Grid vs. Persistent Tile Scheduler
The CUTLASS reference uses a persistent tile scheduler for load balancing. For DSV4 decode (T=1), each CTA has exactly one tile, so a static grid suffices. For prefill with variable sequence lengths, a persistent scheduler would help. Start with static grid, add persistent scheduler later if needed.
MQA K/V Sharing
At decode T=1, n_h=128: 128 CTAs each load the same K/V. Each K/V tile is s_k × head_dim BF16 = 128 × 512 × 2 = 128KB. Total K/V read = 128 × 128KB = 16MB. HBM bandwidth on B200 is ~8TB/s, so 16MB takes ~2μs. The MMA compute per CTA is ~5μs. So K/V redundancy is not a bottleneck at decode.
At prefill T=64, s_k=1024: K/V = 1024 × 512 × 2 = 1MB per CTA. 128 CTAs × 1MB = 128MB. Still ~16μs, comparable to compute. Not a bottleneck.
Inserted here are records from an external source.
-- pv_equiv track=rewrite | github.com/YooGunWook/coding_test | 해시/전화번호 목록.py | solution
-- ===== SOURCE A (Python) =====
-- def solution(phone_book):
--     phone_book = sorted(phone_book)
--     first_num = phone_book[0]
--     phone_book.pop(0)
--     for phone_num in phone_book:
--         if phone_num.startswith(first_num):
--             return False
--     return True
-- ===== SOURCE B (Python) =====
-- def solution(phone_book):
--     smallest = phone_book[0]
--     for num in phone_book:
--         if num < smallest:
--             smallest = num
--     skipped = False
--     for num in phone_book:
--         if not skipped and num == smallest:
--             skipped = True
--         elif num.startswith(smallest):
--             return False
--     return True
-- ===== Notes on version B (the rewrite author's own statement) =====
-- stated objective: faster
-- what changed: Replaces sort-then-scan with two linear passes: find the lexicographic minimum, then scan once skipping one occurrence of it and testing startswith.
-- outside the precondition, e.g. on solution([]): A raises IndexError, B raises IndexError
import Mathlib
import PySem

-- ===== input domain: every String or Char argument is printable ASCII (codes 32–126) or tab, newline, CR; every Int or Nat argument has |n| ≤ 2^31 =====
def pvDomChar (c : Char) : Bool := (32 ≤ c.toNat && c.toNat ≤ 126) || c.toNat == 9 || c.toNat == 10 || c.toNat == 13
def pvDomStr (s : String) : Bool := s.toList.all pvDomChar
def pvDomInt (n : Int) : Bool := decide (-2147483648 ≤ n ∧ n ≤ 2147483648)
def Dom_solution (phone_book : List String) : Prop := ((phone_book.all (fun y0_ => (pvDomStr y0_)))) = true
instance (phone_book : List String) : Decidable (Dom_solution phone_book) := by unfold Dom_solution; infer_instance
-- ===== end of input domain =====

-- B replaces A's sort-then-scan by two linear passes (find the minimum, then scan once
-- skipping one occurrence of it): no sorting. A rebinds its parameter to a new sorted
-- list, so the caller's list is not mutated.

-- ===== PORT A =====
-- the for-loop with its early `return False`
def loopA (first : String) : List String → Bool
  | [] => true
  | p :: ps => if PySem.Str.startswith p first then false else loopA first ps

def solution (phone_book : List String) : Bool :=
  match PySem.List.sorted phone_book (fun x => x) false with
  | [] => false   -- phone_book[0] raises IndexError here; excluded by Pre_solution
  | first :: rest => loopA first rest

-- ===== PORT B =====
-- first pass: running minimum
def minPass : String → List String → String
  | s, [] => s
  | s, x :: xs => minPass (if x < s then x else s) xs

-- second pass: skip one occurrence of `smallest`, fail on any other prefix hit
def checkPass (smallest : String) : Bool → List String → Bool
  | _, [] => true
  | skipped, x :: xs =>
    if !skipped && x == smallest then checkPass smallest true xs
    else if PySem.Str.startswith x smallest then false
    else checkPass smallest skipped xs

def solution_alt (phone_book : List String) : Bool :=
  match phone_book with
  | [] => false   -- phone_book[0] raises IndexError here; excluded by Pre_solution
  | h :: t => checkPass (minPass h (h :: t)) false (h :: t)

-- ===== PRECONDITION & SPEC =====
-- A (and B alike) raise IndexError on the empty list (phone_book[0]); that is the only exclusion.
def Pre_solution (phone_book : List String) : Prop := phone_book ≠ []
instance (phone_book : List String) : Decidable (Pre_solution phone_book) := by unfold Pre_solution; infer_instance
def pvWitness_solution : List String := (["119", "97674223", "1195524421"])

def Spec_solution (phone_book : List String) (out : Bool) : Prop := out = solution_alt phone_book
instance (phone_book : List String) (out : Bool) : Decidable (Spec_solution phone_book out) := by unfold Spec_solution; infer_instance

-- ===== CLAIM (what is proved, stated in full; the proofs are below) =====
def Claim_equal_solution : Prop := ∀ (phone_book : List String), Dom_solution phone_book → Pre_solution phone_book → Spec_solution phone_book (solution phone_book)

-- ===== LEMMAS AND PROOFS =====

theorem startswith_self (s : String) : PySem.Chars.startswith s.toList s.toList = true := by
  simp [PySem.Chars.startswith_iff]

theorem loopA_true_iff (f : String) (l : List String) :
    loopA f l = true ↔ l.countP (fun x => PySem.Chars.startswith x.toList f.toList) = 0 := by
  induction l with
  | nil => simp [loopA]
  | cons p ps ih =>
    by_cases h : PySem.Chars.startswith p.toList f.toList = true
    · simp [loopA, h]
    · simp [loopA, h, ih]

theorem checkPass_true_iff (s : String) (l : List String) :
    checkPass s true l = true ↔ l.countP (fun x => PySem.Chars.startswith x.toList s.toList) = 0 := by
  induction l with
  | nil => simp [checkPass]
  | cons x xs ih =>
    by_cases h : PySem.Chars.startswith x.toList s.toList = true
    · simp [checkPass, h]
    · simp [checkPass, h, ih]

theorem checkPass_false_iff (s : String) (l : List String) (hmem : s ∈ l) :
    checkPass s false l = true ↔ l.countP (fun x => PySem.Chars.startswith x.toList s.toList) = 1 := by
  induction l with
  | nil => cases hmem
  | cons x xs ih =>
    by_cases hx : x = s
    · subst hx
      simp only [checkPass, beq_self_eq_true, Bool.not_false, Bool.true_and, if_true,
        checkPass_true_iff, List.countP_cons, startswith_self]
      omega
    · have hs : s ∈ xs := by
        rcases List.mem_cons.mp hmem with h | h
        · exact absurd h.symm hx
        · exact h
      have hbeq : (x == s) = false := by simpa using hx
      by_cases hp : PySem.Chars.startswith x.toList s.toList = true
      · have hpos : 0 < xs.countP (fun x => PySem.Chars.startswith x.toList s.toList) :=
          List.countP_pos_iff.mpr ⟨s, hs, startswith_self s⟩
        simp only [checkPass, hbeq, Bool.not_false, Bool.true_and,
          PySem.Str.startswith_eq, hp, if_true, List.countP_cons]
        constructor
        · intro h; cases h
        · intro h; omega
      · simp [checkPass, hbeq, hp, ih hs]

theorem minPass_spec (l : List String) : ∀ (s : String),
    minPass s l ∈ s :: l ∧ ∀ y ∈ s :: l, minPass s l ≤ y := by
  induction l with
  | nil => intro s; simp [minPass]
  | cons x xs ih =>
    intro s
    obtain ⟨hmem, hle⟩ := ih (if x < s then x else s)
    have heq : minPass s (x :: xs) = minPass (if x < s then x else s) xs := rfl
    have h0 : minPass (if x < s then x else s) xs ≤ (if x < s then x else s) :=
      hle _ (List.mem_cons_self ..)
    have hb : minPass s (x :: xs) ≤ s ∧ minPass s (x :: xs) ≤ x := by
      rw [heq]
      by_cases hxs : x < s
      · rw [if_pos hxs] at h0 ⊢
        exact ⟨le_of_lt (lt_of_le_of_lt h0 hxs), h0⟩
      · rw [if_neg hxs] at h0 ⊢
        exact ⟨h0, le_trans h0 (le_of_not_gt hxs)⟩
    obtain ⟨hls, hlx⟩ := hb
    refine ⟨?_, ?_⟩
    · rw [heq]
      rcases List.mem_cons.mp hmem with h | h
      · rw [h]; split_ifs with hxs
        · exact List.mem_cons_of_mem _ (List.mem_cons_self ..)
        · exact List.mem_cons_self ..
      · exact List.mem_cons_of_mem _ (List.mem_cons_of_mem _ h)
    · intro y hy
      rcases List.mem_cons.mp hy with h | h
      · exact h ▸ hls
      · rcases List.mem_cons.mp h with h' | h'
        · exact h' ▸ hlx
        · rw [heq]; exact hle y (List.mem_cons_of_mem _ h')

-- ===== VERDICT (by name: the statement is the Claim_ definition above) =====
theorem solution_spec : Claim_equal_solution := by
  intro phone_book _ hpre
  unfold Spec_solution
  cases phone_book with
  | nil => exact absurd rfl hpre
  | cons h t =>
    rcases hsrt : PySem.List.sorted (h :: t) (fun x => x) false with _ | ⟨f, rest⟩
    · exact absurd ((PySem.List.sorted_eq_nil_iff ..).mp hsrt) (by simp)
    · have hperm : (f :: rest).Perm (h :: t) := hsrt ▸ PySem.List.sorted_perm ..
      have hfmem : f ∈ h :: t := hperm.mem_iff.mp (List.mem_cons_self ..)
      have hfle : ∀ y ∈ h :: t, f ≤ y := by
        intro y hy
        simpa using PySem.List.key_head_sorted_le _ _ hsrt y hy
      obtain ⟨hmmem', hmle'⟩ := minPass_spec (h :: t) h
      have hmmem : minPass h (h :: t) ∈ h :: t := by
        rcases List.mem_cons.mp hmmem' with hm | hm
        · rw [hm]; exact List.mem_cons_self ..
        · exact hm
      have hfm : f = minPass h (h :: t) :=
        le_antisymm (hfle _ hmmem) (hmle' f (List.mem_cons_of_mem _ hfmem))
      have hcnt : (h :: t).countP (fun x => PySem.Chars.startswith x.toList f.toList)
          = rest.countP (fun x => PySem.Chars.startswith x.toList f.toList) + 1 := by
        rw [← hperm.countP_eq]
        simp [startswith_self]
      have hA : solution (h :: t) = loopA f rest := by
        unfold solution; rw [hsrt]
      have hB : solution_alt (h :: t) = checkPass (minPass h (h :: t)) false (h :: t) := rfl
      rw [hA, hB, ← hfm, Bool.eq_iff_iff, loopA_true_iff,
        checkPass_false_iff f (h :: t) hfmem]
      omega
-- pv_equiv track=rewrite | github.com/hjanssena/ChomskyNormalForm | FormaNormal/chomskyLib.py | parseTerminales
-- ===== SOURCE A (Python) =====
-- def parseTerminales(producciones):
--     terminales = []
--     for produccion in producciones:
--         term = ""
--         inside = False
--         for c in produccion[1]:
--             if c == "'" and inside == False:
--                 inside = True
--             elif c == "'" and inside == True:
--                 inside = False
--                 if "'" + term + "'" not in terminales:
--                     terminales.append("'" + term + "'")
--                 term = ""
--             elif inside == True:
--                 term += c
--     return terminales
-- ===== SOURCE B (Python) =====
-- def parseTerminales(producciones):
--     terminales = []
--     for produccion in producciones:
--         parts = produccion[1].split("'")
--         for i, t in enumerate(parts):
--             if i % 2 == 1 and i != len(parts) - 1:
--                 q = "'" + t + "'"
--                 if q not in terminales:
--                     terminales.append(q)
--     return terminales
-- ===== Notes on version B (the rewrite author's own statement) =====
-- stated objective: idiomatic
-- what changed: Replaces the per-character quote-toggling state machine (inside flag plus a growing term buffer) by splitting each rule body on the quote character once and collecting the odd-indexed, non-final pieces via enumerate.
import Mathlib
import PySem

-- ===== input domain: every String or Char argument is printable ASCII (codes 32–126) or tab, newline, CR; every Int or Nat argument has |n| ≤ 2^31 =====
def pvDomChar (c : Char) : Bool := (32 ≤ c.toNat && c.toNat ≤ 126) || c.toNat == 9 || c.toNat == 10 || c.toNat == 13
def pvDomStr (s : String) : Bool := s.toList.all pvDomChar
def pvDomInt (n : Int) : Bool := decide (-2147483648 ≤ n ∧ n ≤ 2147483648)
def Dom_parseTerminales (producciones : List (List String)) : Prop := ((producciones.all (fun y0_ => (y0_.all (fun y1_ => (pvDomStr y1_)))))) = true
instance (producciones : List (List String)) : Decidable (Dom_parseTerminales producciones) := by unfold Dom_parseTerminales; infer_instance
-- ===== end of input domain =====

-- B replaces A's per-character quote-toggling state machine by splitting each rule body on
-- the quote character and collecting the odd-indexed, non-final pieces (objective: idiomatic).

-- ===== PORT A =====
-- inner character loop of A: state (term, inside, terminales)
def fsmA : List Char → String → Bool → List String → List String
  | [], _, _, acc => acc
  | c :: cs, term, inside, acc =>
    if c = '\'' ∧ inside = false then fsmA cs term true acc
    else if c = '\'' ∧ inside = true then
      let q := "'" ++ term ++ "'"
      fsmA cs "" false (if q ∈ acc then acc else acc ++ [q])
    else if inside = true then fsmA cs (term.push c) inside acc
    else fsmA cs term inside acc

def parseTerminales (producciones : List (List String)) : List String :=
  producciones.foldl (fun terminales produccion =>
    match PySem.List.pyGet? produccion 1 with
    | none => terminales      -- produccion[1]: IndexError, excluded by Pre_
    | some s => fsmA s.toList "" false terminales) []

-- ===== PORT B =====
def parseTerminales_alt (producciones : List (List String)) : List String :=
  producciones.foldl (fun terminales produccion =>
    match PySem.List.pyGet? produccion 1 with
    | none => terminales      -- produccion[1]: IndexError, excluded by Pre_
    | some s =>
      let parts := (PySem.Str.split? s "'").getD []   -- sep "'" ≠ "", so split? is always some
      (PySem.List.enumerate parts).foldl (fun acc it =>
        if PySem.Int.mod it.1 2 == 1 && it.1 != (parts.length : Int) - 1 then
          let q := "'" ++ it.2 ++ "'"
          if q ∈ acc then acc else acc ++ [q]
        else acc) terminales) []

-- ===== PRECONDITION & SPEC =====
-- Pre_ excludes only inputs where A raises IndexError (a production with fewer than 2 fields).
def Pre_parseTerminales (producciones : List (List String)) : Prop :=
  ∀ p ∈ producciones, 2 ≤ p.length
instance (producciones : List (List String)) : Decidable (Pre_parseTerminales producciones) := by
  unfold Pre_parseTerminales; infer_instance

def pvWitness_parseTerminales : List (List String) := [["S", "'a' B 'b' 'a'"], ["B", "'b'"]]

def Spec_parseTerminales (producciones : List (List String)) (out : List String) : Prop := out = parseTerminales_alt producciones
instance (producciones : List (List String)) (out : List String) : Decidable (Spec_parseTerminales producciones out) := by unfold Spec_parseTerminales; infer_instance

-- ===== CLAIM (what is proved, stated in full; the proofs are below) =====
def Claim_equal_parseTerminales : Prop := ∀ (producciones : List (List String)), Dom_parseTerminales producciones → Pre_parseTerminales producciones → Spec_parseTerminales producciones (parseTerminales producciones)

-- ===== LEMMAS AND PROOFS =====

-- Python's s.split("'") as a structural recursion over the character list
def pysplit : List Char → List (List Char)
  | [] => [[]]
  | c :: rest =>
    if c = '\'' then [] :: pysplit rest
    else
      match pysplit rest with
      | [] => [[c]]
      | p :: ps => (c :: p) :: ps

lemma pysplit_ne_nil (cs : List Char) : pysplit cs ≠ [] := by
  cases cs with
  | nil => simp [pysplit]
  | cons c rest =>
    simp only [pysplit]
    split
    · simp
    · split <;> simp

def prependCur (pre : List Char) : List (List Char) → List (List Char)
  | [] => []
  | p :: ps => (pre ++ p) :: ps

lemma go_spec : ∀ (fuel : ℕ) (l cur : List Char) (acc : List (List Char)), l.length < fuel →
    PySem.Chars.splitOn.go ['\''] fuel l cur acc = acc.reverse ++ prependCur cur.reverse (pysplit l) := by
  intro fuel
  induction fuel with
  | zero => intro l cur acc h; omega
  | succ n ih =>
    intro l cur acc h
    cases l with
    | nil =>
      simp [PySem.Chars.splitOn.go, pysplit, prependCur]
    | cons c rest =>
      by_cases hc : c = '\''
      · subst hc
        rw [show PySem.Chars.splitOn.go ['\''] (n+1) ('\'' :: rest) cur acc
              = PySem.Chars.splitOn.go ['\''] n (List.drop 1 ('\'' :: rest)) [] (cur.reverse :: acc) by
            simp [PySem.Chars.splitOn.go, List.isPrefixOf]]
        rw [List.drop_one, List.tail_cons, ih rest [] (cur.reverse :: acc) (by simp at h ⊢; omega)]
        rcases hps : pysplit rest with _ | ⟨p, ps⟩
        · exact absurd hps (pysplit_ne_nil rest)
        · simp [pysplit, hps, prependCur]
      · rw [show PySem.Chars.splitOn.go ['\''] (n+1) (c :: rest) cur acc
              = PySem.Chars.splitOn.go ['\''] n rest (c :: cur) acc by
            simp [PySem.Chars.splitOn.go, List.isPrefixOf, Ne.symm hc]]
        rw [ih rest (c :: cur) acc (by simp at h ⊢; omega)]
        rcases hps : pysplit rest with _ | ⟨p, ps⟩
        · exact absurd hps (pysplit_ne_nil rest)
        · simp [pysplit, hps, prependCur, hc]

lemma splitOn_eq_pysplit (cs : List Char) : PySem.Chars.splitOn cs ['\''] = pysplit cs := by
  rw [PySem.Chars.splitOn, go_spec (cs.length + 1) cs [] [] (by omega)]
  rcases hps : pysplit cs with _ | ⟨p, ps⟩
  · exact absurd hps (pysplit_ne_nil cs)
  · simp [prependCur]

lemma split?_eq (s : String) :
    PySem.Str.split? s "'" = some ((pysplit s.toList).map String.ofList) := by
  have : ("'" : String).toList = ['\''] := rfl
  simp [PySem.Str.split?, PySem.Chars.split?, this, splitOn_eq_pysplit]

-- the add-if-absent step shared by both ports' semantics
def addU (acc : List String) (q : String) : List String :=
  if q ∈ acc then acc else acc ++ [q]

-- processing the parts list from an INSIDE part: emit head (if closed), skip next (outside), recurse
def inS : List String → String → List String → List String
  | [], _, acc => acc
  | [_], _, acc => acc
  | i :: _ :: ps, term, acc => inS ps "" (addU acc ("'" ++ (term ++ i) ++ "'"))

lemma fsm_spec : ∀ (cs : List Char) (term : String) (acc : List String),
    fsmA cs term false acc = inS (((pysplit cs).map String.ofList).tail) term acc
    ∧ fsmA cs term true acc = inS ((pysplit cs).map String.ofList) term acc := by
  intro cs
  induction cs with
  | nil => intro term acc; simp [fsmA, pysplit, inS]
  | cons c rest ih =>
    intro term acc
    by_cases hc : c = '\''
    · subst hc
      constructor
      · rw [show fsmA ('\'' :: rest) term false acc = fsmA rest term true acc by simp [fsmA]]
        rw [(ih term acc).2]
        simp [pysplit]
      · rw [show fsmA ('\'' :: rest) term true acc
              = fsmA rest "" false (addU acc ("'" ++ term ++ "'")) by simp [fsmA, addU]]
        rw [(ih "" _).1]
        rcases hps : pysplit rest with _ | ⟨p, ps⟩
        · exact absurd hps (pysplit_ne_nil rest)
        · simp [pysplit, hps, inS]
    · rcases hps : pysplit rest with _ | ⟨p, ps⟩
      · exact absurd hps (pysplit_ne_nil rest)
      constructor
      · rw [show fsmA (c :: rest) term false acc = fsmA rest term false acc by
            simp [fsmA, hc]]
        rw [(ih term acc).1]
        simp [pysplit, hps, hc]
      · rw [show fsmA (c :: rest) term true acc = fsmA rest (term.push c) true acc by
            simp [fsmA, hc]]
        rw [(ih (term.push c) acc).2]
        simp only [pysplit, hps, if_neg hc, List.map_cons]
        rcases ps with _ | ⟨q, ps2⟩
        · simp [inS]
        · simp only [List.map_cons, inS]
          have hstr : term.push c ++ String.ofList p = term ++ String.ofList (c :: p) := by
            rw [← String.toList_inj]
            simp
          rw [hstr]

lemma mod_two_beq (k : ℕ) : (PySem.Int.mod (k : Int) 2 == 1) = decide (k % 2 = 1) := by
  unfold PySem.Int.mod
  rw [Int.fmod_eq_emod, if_pos (Or.inl (by norm_num : (0 : ℤ) ≤ 2)), add_zero]
  by_cases h : k % 2 = 1 <;> simp [h] <;> omega

lemma enum_fold_spec (L : ℕ) : ∀ (ps : List String) (k : ℕ) (acc : List String), k + ps.length = L →
    ((PySem.List.enumerate ps (k : Int)).foldl (fun acc it =>
        if PySem.Int.mod it.1 2 == 1 && it.1 != (L : Int) - 1 then
          let q := "'" ++ it.2 ++ "'"
          if q ∈ acc then acc else acc ++ [q]
        else acc) acc)
    = if k % 2 = 1 then inS ps "" acc else inS ps.tail "" acc := by
  intro ps
  induction ps with
  | nil =>
    intro k acc h
    rw [show PySem.List.enumerate ([] : List String) (k : Int) = [] from rfl, List.foldl_nil]
    split <;> rfl
  | cons t rest ih =>
    intro k acc h
    set f := (fun (acc : List String) (it : ℤ × String) =>
        if PySem.Int.mod it.1 2 == 1 && it.1 != (L : Int) - 1 then
          let q := "'" ++ it.2 ++ "'"
          if q ∈ acc then acc else acc ++ [q]
        else acc) with hf
    rw [show PySem.List.enumerate (t :: rest) (k : Int) = ((k : Int), t) :: PySem.List.enumerate rest ((k : Int) + 1) by
        simp [PySem.List.enumerate], List.foldl_cons]
    have hcast : ((k : Int) + 1) = (((k + 1 : ℕ)) : Int) := by push_cast; ring
    have hempty : ("" : String) ++ t = t := by rw [← String.toList_inj]; simp
    by_cases hk : k % 2 = 1
    · have hc1 : (PySem.Int.mod (k : Int) 2 == 1) = true := by rw [mod_two_beq]; simp [hk]
      rcases rest with _ | ⟨p2, rest2⟩
      · have hL : k + 1 = L := by simpa using h
        have hc2 : ((k : Int) != (L : Int) - 1) = false := by simp; omega
        have hcond : (PySem.Int.mod (k : Int) 2 == 1 && ((k : Int) != (L : Int) - 1)) = false := by
          rw [hc1, hc2]; rfl
        have hstep : f acc ((k : Int), t) = acc := by simp only [hf]; rw [hcond]; simp
        rw [hstep]
        rw [show PySem.List.enumerate ([] : List String) ((k : Int) + 1) = [] from rfl, List.foldl_nil]
        rw [if_pos hk]; rfl
      · have hL : k + 2 + rest2.length = L := by simp at h; omega
        have hc2 : ((k : Int) != (L : Int) - 1) = true := by simp; omega
        have hcond : (PySem.Int.mod (k : Int) 2 == 1 && ((k : Int) != (L : Int) - 1)) = true := by
          rw [hc1, hc2]; rfl
        have hstep : f acc ((k : Int), t) = addU acc ("'" ++ t ++ "'") := by
          simp only [hf]; rw [hcond]; simp [addU]
        rw [hstep, hcast, ih (k + 1) (addU acc ("'" ++ t ++ "'")) (by simp at h ⊢; omega)]
        rw [if_neg (by omega : ¬ (k + 1) % 2 = 1), if_pos hk]
        simp only [inS, List.tail_cons, hempty]
    · have hc1 : (PySem.Int.mod (k : Int) 2 == 1) = false := by rw [mod_two_beq]; simp [hk]
      have hcond : (PySem.Int.mod (k : Int) 2 == 1 && ((k : Int) != (L : Int) - 1)) = false := by
        rw [hc1]; rfl
      have hstep : f acc ((k : Int), t) = acc := by simp only [hf]; rw [hcond]; simp
      rw [hstep, hcast, ih (k + 1) acc (by simp at h ⊢; omega)]
      rw [if_pos (by omega : (k + 1) % 2 = 1), if_neg hk, List.tail_cons]

lemma step_eq (s : String) (acc : List String) :
    fsmA s.toList "" false acc
    = (let parts := (PySem.Str.split? s "'").getD []
       (PySem.List.enumerate parts).foldl (fun acc it =>
         if PySem.Int.mod it.1 2 == 1 && it.1 != (parts.length : Int) - 1 then
           let q := "'" ++ it.2 ++ "'"
           if q ∈ acc then acc else acc ++ [q]
         else acc) acc) := by
  rw [split?_eq]
  simp only [Option.getD_some]
  have h2 := enum_fold_spec ((pysplit s.toList).map String.ofList).length
      ((pysplit s.toList).map String.ofList) 0 acc (by omega)
  rw [if_neg (by norm_num : ¬ (0 : ℕ) % 2 = 1)] at h2
  rw [(fsm_spec s.toList "" acc).1]
  exact h2.symm

lemma ports_eq (producciones : List (List String)) :
    parseTerminales producciones = parseTerminales_alt producciones := by
  unfold parseTerminales parseTerminales_alt
  induction producciones using List.reverseRecOn with
  | nil => rfl
  | append_singleton ps p ih =>
    rw [List.foldl_append, List.foldl_append, ← ih]
    simp only [List.foldl_cons, List.foldl_nil]
    rcases hg : PySem.List.pyGet? p 1 with _ | s
    · rfl
    · exact step_eq s _

-- ===== VERDICT (by name: the statement is the Claim_ definition above) =====
theorem parseTerminales_spec : Claim_equal_parseTerminales := by
  intro producciones _ _
  exact ports_eq producciones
Start with independent K/V loads. Optimize later with cluster-wide sharing if profiling shows it's needed.
Risks and Mitigations
| Risk | Mitigation |
|---|---|
| TMA tensor layout mismatch for multi-head Q | Print shapes at trace time. Start with n_h=1 regression. |
| Grid dimension confusion (which axis is heads) | Follow CUTLASS reference: (M_tiles, heads, batch) |
| LSE output indexing for multi-head | Each CTA writes LSE to its (batch, head) position |
| SMEM budget unchanged per CTA | Each CTA has independent SMEM. No budget change. |
| Edge case: T not divisible by M_tile | For decode T=1, M=1 padded to 128. Need to mask output rows > T. |
CUTLASS Reference FMHA Architecture (for reference)
The CUTLASS Blackwell FMHA (fmha.py) uses:
- Grid:
(num_M_tiles, num_q_heads, batch)computed viafmha_utils.compute_grid - TMA shapes: Q/K/V/O as
(seq, dim, ((h_r, h_k), batch)) - Tile scheduler:
FmhaStaticTileSchedulerwith persistent mode - 12-warp layout: Separate TMA, MMA, softmax, correction, epilogue warps
- Per-CTA: One head's M tiles. GQA support via
h_randh_kin the grid.
Key files:
/root/nvidia-meeting/venv/lib/python3.10/site-packages/flashinfer/data/cutlass/examples/python/CuTeDSL/blackwell/fmha.py— main kernel/root/nvidia-meeting/venv/lib/python3.10/site-packages/flashinfer/data/cutlass/examples/python/CuTeDSL/helpers/fmha_helpers.py— grid/scheduler
Our kernel uses a simpler 6-warp layout and no persistent scheduler. We'll add the multi-head grid on top of our existing architecture.
Dependencies
- D1 (parameterized HEAD_DIM): ✅ DONE for hd≤256. hd=512 blocked by MLIR compilation but not needed for D2 development.
- D5a (un-normalized O + LSE): ✅ DONE. Needed for D5 merge but not for D2.
Next Stage After D2
D3 — SWA sequence length mask. Once we have multi-head multi-batch, add the SWA window mask (swa_lens per batch).